Convex Optimization – Chapter 1: Background Knowledge

This chapter provides the foundational concepts needed for the rest of the course. It covers four core topics: convex sets and convex functions, polytopes and polyhedra, cones, and linear programming. These are the building blocks on which the entire theory of convex optimization rests. The chapter is designed as a review — if any of these concepts are entirely new, supplementary reading is recommended.

1.1 Convex Sets and Convex Functions

The notion of convexity — for both sets and functions — is the single most important concept in this course. Everything that follows depends on it. The core idea is simple: a shape is convex if you can "walk" between any two of its points without leaving the shape.

Line Segments and Convex Sets

Definition 1.1.1 — Line Segment

Let $p \neq q$ be two points in $\mathbb{R}^n$. The line segment between them is the set:

[p, q] = \{ \lambda p + (1-\lambda) q \mid 0 \leq \lambda \leq 1 \}

As $\lambda$ varies from 0 to 1, the point $\lambda p + (1-\lambda) q$ slides smoothly from $q$ (when $\lambda=0$) to $p$ (when $\lambda=1$).
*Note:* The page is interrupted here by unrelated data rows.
-- pv_equiv track=rewrite | github.com/MarshalMarks/sproutbot | main.py | format_weekday_array
-- ===== SOURCE A (Python) =====
-- def format_weekday_array(array):
--     output = []
--     for number in array:
--         if number >= 0 and number <= 6 and number not in output:
--             output.append(number)
--     output.sort()
--     output.append(output[0])
--     return output
-- ===== SOURCE B (Python) =====
-- def format_weekday_array(array):
--     vals = sorted(x for x in array if 0 <= x <= 6)
--     output = []
--     for x in vals:
--         if not output or output[-1] != x:
--             output.append(x)
--     output.append(output[0])
--     return output
-- ===== Notes on version B (the rewrite author's own statement) =====
-- stated objective: alternative
-- what changed: B filters without deduping, sorts once, then collapses adjacent duplicates in one linear pass instead of A's per-element 'not in output' membership scans before sorting.
import Mathlib
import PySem

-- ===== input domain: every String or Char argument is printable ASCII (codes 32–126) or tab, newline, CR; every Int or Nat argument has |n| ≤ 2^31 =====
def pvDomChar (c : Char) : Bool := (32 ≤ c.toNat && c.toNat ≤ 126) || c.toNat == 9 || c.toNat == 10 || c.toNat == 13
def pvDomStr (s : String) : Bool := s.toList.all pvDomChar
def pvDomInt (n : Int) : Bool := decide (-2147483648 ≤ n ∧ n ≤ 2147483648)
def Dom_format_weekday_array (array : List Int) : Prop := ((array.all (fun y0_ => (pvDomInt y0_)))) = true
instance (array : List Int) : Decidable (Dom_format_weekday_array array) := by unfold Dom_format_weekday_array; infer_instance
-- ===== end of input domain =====

-- B replaces A's per-element 'not in output' membership scans by sort-first and one linear
-- pass collapsing adjacent duplicates (alternative decomposition, similar cost).

-- ===== PORT A =====
def format_weekday_array (array : List Int) : List Int :=
  let output := array.foldl
    (fun output number =>
      if 0 ≤ number ∧ number ≤ 6 ∧ number ∉ output then output ++ [number] else output) []
  let output := PySem.List.sorted output (fun x => x) false
  match PySem.List.pyGet? output 0 with
  | some h => output ++ [h]
  | none => []   -- Python raises IndexError here; excluded by Pre_

-- ===== PORT B =====
def format_weekday_array_alt (array : List Int) : List Int :=
  let vals := PySem.List.sorted (array.filter fun x => decide (0 ≤ x ∧ x ≤ 6)) (fun x => x) false
  let output := vals.foldl
    (fun output x =>
      if output = [] ∨ PySem.List.pyGetD output (-1) 0 ≠ x then output ++ [x] else output) []
  match PySem.List.pyGet? output 0 with
  | some h => output ++ [h]
  | none => []   -- Python raises IndexError here; excluded by Pre_

-- ===== PRECONDITION & SPEC =====
-- Pre_ excludes exactly the inputs with no element in 0..6, where both Pythons raise IndexError.
def Pre_format_weekday_array (array : List Int) : Prop := ∃ x ∈ array, 0 ≤ x ∧ x ≤ 6
instance (array : List Int) : Decidable (Pre_format_weekday_array array) := by unfold Pre_format_weekday_array; infer_instance
def pvWitness_format_weekday_array : List Int := [3, 3, 9, 0]

def Spec_format_weekday_array (array : List Int) (out : List Int) : Prop := out = format_weekday_array_alt array
instance (array : List Int) (out : List Int) : Decidable (Spec_format_weekday_array array out) := by unfold Spec_format_weekday_array; infer_instance

-- ===== CLAIM (what is proved, stated in full; the proofs are below) =====
def Claim_equal_format_weekday_array : Prop := ∀ (array : List Int), Dom_format_weekday_array array → Pre_format_weekday_array array → Spec_format_weekday_array array (format_weekday_array array)

-- ===== LEMMAS AND PROOFS =====

-- A's dedup loop: the accumulator stays duplicate-free and collects exactly the kept values.
lemma foldA_inv (l acc : List Int) (h : acc.Nodup) :
    (l.foldl (fun output number =>
        if 0 ≤ number ∧ number ≤ 6 ∧ number ∉ output then output ++ [number] else output) acc).Nodup ∧
    ∀ x, x ∈ l.foldl (fun output number =>
        if 0 ≤ number ∧ number ≤ 6 ∧ number ∉ output then output ++ [number] else output) acc ↔
      x ∈ acc ∨ (x ∈ l ∧ 0 ≤ x ∧ x ≤ 6) := by
  induction l generalizing acc with
  | nil => simp [h]
  | cons v vs ih =>
    simp only [List.foldl_cons]
    by_cases hc : 0 ≤ v ∧ v ≤ 6 ∧ v ∉ acc
    · rw [if_pos hc]
      obtain ⟨hn, hm⟩ := ih (acc ++ [v])
        (by simp [List.nodup_append, h]
            intro a haa hav
            exact hc.2.2 (hav ▸ haa))
      refine ⟨hn, fun x => ?_⟩
      rw [hm x]
      simp only [List.mem_append, List.mem_cons]
      by_cases hxv : x = v
      · subst hxv; simp [hc.1, hc.2.1]
      · tauto
    · rw [if_neg hc]
      obtain ⟨hn, hm⟩ := ih acc h
      refine ⟨hn, fun x => ?_⟩
      rw [hm x]
      simp only [List.mem_cons]
      constructor
      · tauto
      · rintro (hx | ⟨hxm, h0, h6⟩)
        · exact Or.inl hx
        · rcases hxm with hxv | hxm
          · subst hxv
            rcases not_and_or.mp hc with h' | h'
            · exact absurd h0 h'
            rcases not_and_or.mp h' with h' | h'
            · exact absurd h6 h'
            · exact Or.inl (not_not.mp h')
          · exact Or.inr ⟨hxm, h0, h6⟩

-- elements of a strictly increasing list are ≤ its last element
lemma le_getLast_of_pairwise_lt (acc : List Int) (h : acc.Pairwise (· < ·)) (hne : acc ≠ [])
    (a : Int) (ha : a ∈ acc) : a ≤ acc.getLast hne := by
  induction acc with
  | nil => simp at ha
  | cons b bs ih =>
    rcases List.mem_cons.mp ha with rfl | ha'
    · cases bs with
      | nil => simp
      | cons c cs =>
        have : a < (c :: cs).getLast (by simp) :=
          (List.pairwise_cons.mp h).1 _ (List.getLast_mem _)
        rw [List.getLast_cons (by simp)]
        omega
    · cases bs with
      | nil => simp at ha'
      | cons c cs =>
        rw [List.getLast_cons (by simp)]
        exact ih (List.pairwise_cons.mp h).2 (by simp) ha'

-- B's collapsing loop: strictly increasing result with the same members.
lemma foldB_inv (vals : List Int) (hs : vals.Pairwise (· ≤ ·)) :
    ∀ acc : List Int, acc.Pairwise (· < ·) → (∀ a ∈ acc, ∀ w ∈ vals, a ≤ w) →
    (vals.foldl (fun output x =>
        if output = [] ∨ PySem.List.pyGetD output (-1) 0 ≠ x then output ++ [x] else output) acc).Pairwise (· < ·) ∧
    ∀ x, x ∈ vals.foldl (fun output x =>
        if output = [] ∨ PySem.List.pyGetD output (-1) 0 ≠ x then output ++ [x] else output) acc ↔
      x ∈ acc ∨ x ∈ vals := by
  induction vals with
  | nil => intro acc ha _; simpa using ha
  | cons v vs ih =>
    intro acc ha hb
    have hs' := List.pairwise_cons.mp hs
    have hvle : ∀ w ∈ vs, v ≤ w := hs'.1
    simp only [List.foldl_cons]
    by_cases hemp : acc = []
    · subst hemp
      rw [if_pos (Or.inl rfl)]
      simp only [List.nil_append]
      obtain ⟨hn, hm⟩ := ih hs'.2 [v] (by simp)
        (by intro a haa w hw; simp at haa; subst haa; exact hvle w hw)
      refine ⟨hn, fun x => ?_⟩
      rw [hm x]
      simp only [List.mem_cons, List.not_mem_nil]
      tauto
    · have hget := PySem.List.pyGetD_neg_one acc 0 hemp
      by_cases hL : acc.getLast hemp = v
      · rw [if_neg (by simp [hemp, hget, hL])]
        obtain ⟨hn, hm⟩ := ih hs'.2 acc ha
          (fun a haa w hw => le_trans (hb a haa v (by simp)) (hvle w hw))
        refine ⟨hn, fun x => ?_⟩
        rw [hm x]
        have hvmem : v ∈ acc := hL ▸ List.getLast_mem hemp
        simp only [List.mem_cons]
        constructor
        · tauto
        · rintro (hx | hx)
          · exact Or.inl hx
          · rcases hx with hxv | hxm
            · exact Or.inl (hxv ▸ hvmem)
            · exact Or.inr hxm
      · rw [if_pos (Or.inr (by rw [hget]; exact hL))]
        have hlt : ∀ a ∈ acc, a < v := by
          intro a haa
          have h1 : a ≤ acc.getLast hemp := le_getLast_of_pairwise_lt acc ha hemp a haa
          have h2 : acc.getLast hemp ≤ v := hb _ (List.getLast_mem hemp) v (by simp)
          rcases lt_or_eq_of_le h2 with h | h
          · omega
          · exact absurd h hL
        obtain ⟨hn, hm⟩ := ih hs'.2 (acc ++ [v])
          (by rw [List.pairwise_append]; exact ⟨ha, by simp, by simpa using hlt⟩)
          (by intro a haa w hw
              rcases List.mem_append.mp haa with h | h
              · exact le_trans (le_of_lt (hlt a h)) (hvle w hw)
              · simp at h; subst h; exact hvle w hw)
        refine ⟨hn, fun x => ?_⟩
        rw [hm x]
        simp only [List.mem_append, List.mem_cons]
        tauto

-- the two pipelines build the same sorted duplicate-free list, hence equal results
lemma core_eq (array : List Int) :
    format_weekday_array array = format_weekday_array_alt array := by
  unfold format_weekday_array format_weekday_array_alt
  obtain ⟨hdnodup, hdmem⟩ := foldA_inv array [] (by simp)
  set d := array.foldl (fun output number =>
      if 0 ≤ number ∧ number ≤ 6 ∧ number ∉ output then output ++ [number] else output) [] with hd
  set vals := PySem.List.sorted (array.filter fun x => decide (0 ≤ x ∧ x ≤ 6)) (fun x => x) false with hv
  have hvs : vals.Pairwise (· ≤ ·) := PySem.List.sorted_pairwise _ _
  obtain ⟨hbp, hbm⟩ := foldB_inv vals hvs [] (by simp) (by simp)
  set LB := vals.foldl (fun output x =>
      if output = [] ∨ PySem.List.pyGetD output (-1) 0 ≠ x then output ++ [x] else output) [] with hLB
  have hmemiff : ∀ x, x ∈ LB ↔ x ∈ d := by
    intro x
    rw [hbm x, hdmem x]
    simp only [List.not_mem_nil, false_or, hv, PySem.List.mem_sorted, List.mem_filter,
      decide_eq_true_eq]
  have hperm : LB.Perm d :=
    (List.perm_ext_iff_of_nodup hbp.nodup hdnodup).mpr hmemiff
  have hkey : PySem.List.sorted d (fun x => x) = LB :=
    PySem.List.sorted_eq_of_perm_of_pairwise_lt d LB (fun x => x) hperm hbp
  simp only [hkey]
  rfl

-- ===== VERDICT (by name: the statement is the Claim_ definition above) =====
theorem format_weekday_array_spec : Claim_equal_format_weekday_array := by
  intro array _ _
  unfold Spec_format_weekday_array
  exact core_eq array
Definition 1.1.2 — Convex Set

A set $S \subseteq \mathbb{R}^n$ is convex if for all $p, q \in S$, the entire line segment $[p, q] \subseteq S$.

Intuition & Examples

Think of a convex set as a "blob with no dents." If you pick any two points inside it and draw a straight line between them, the line stays entirely inside the set. A filled circle, a filled square, and $\mathbb{R}^n$ itself are all convex. A crescent moon shape is not convex — you can find two points inside the crescent such that the line between them passes through the "hollow" part.

Properties of Convex Sets

Proposition 1.1.4 — Preservation of Convexity

Let $S, T \subseteq \mathbb{R}^n$ be convex sets. Then:

Intersection: $S \cap T$ is convex.
Affine image: For $A \in \mathbb{R}^{m \times n}$ and $b \in \mathbb{R}^m$, the set $\{Ax + b \mid x \in S\}$ is convex.
Minkowski sum: $S \oplus T := \{x + y \mid x \in S, y \in T\}$ is convex.

Why intersections matter

In optimization, the feasible region is usually described as an intersection of constraint sets (e.g., half-spaces). The fact that intersecting convex sets produces a convex set is what guarantees that these feasible regions remain convex — a crucial requirement for efficient optimization.

Combinations and Hulls

Definition 1.1.5 — Affine, Conic, and Convex Combinations

Given points $a_1, \ldots, a_k \in \mathbb{R}^n$ and scalars $\lambda_1, \ldots, \lambda_k$, the linear combination $\sum_{i=1}^{k} \lambda_i a_i$ is called:

Affine combination if $\sum_i \lambda_i = 1$ (the weights sum to one, but can be negative).
Conic combination if $\lambda_i \geq 0$ for all $i$ (non-negative weights, no sum constraint).
Convex combination if both: $\lambda_i \geq 0$ and $\sum_i \lambda_i = 1$ (non-negative weights that sum to one).

Intuition

A convex combination is a "weighted average." For two points, $\lambda a_1 + (1-\lambda) a_2$ with $\lambda \in [0,1]$ traces the line segment between them — exactly what we used to define convex sets. A conic combination allows scaling up (think: rays from the origin), while an affine combination allows negative weights (think: extending beyond the original points along a line).

Definition 1.1.6 — Hulls

For a set $A \subseteq \mathbb{R}^n$:

The affine hull $\text{aff}(A)$ is the set of all finite affine combinations of points in $A$.
The conic hull $\text{cone}(A)$ is the set of all finite conic combinations of points in $A$.
The convex hull $\text{conv}(A)$ is the set of all finite convex combinations of points in $A$.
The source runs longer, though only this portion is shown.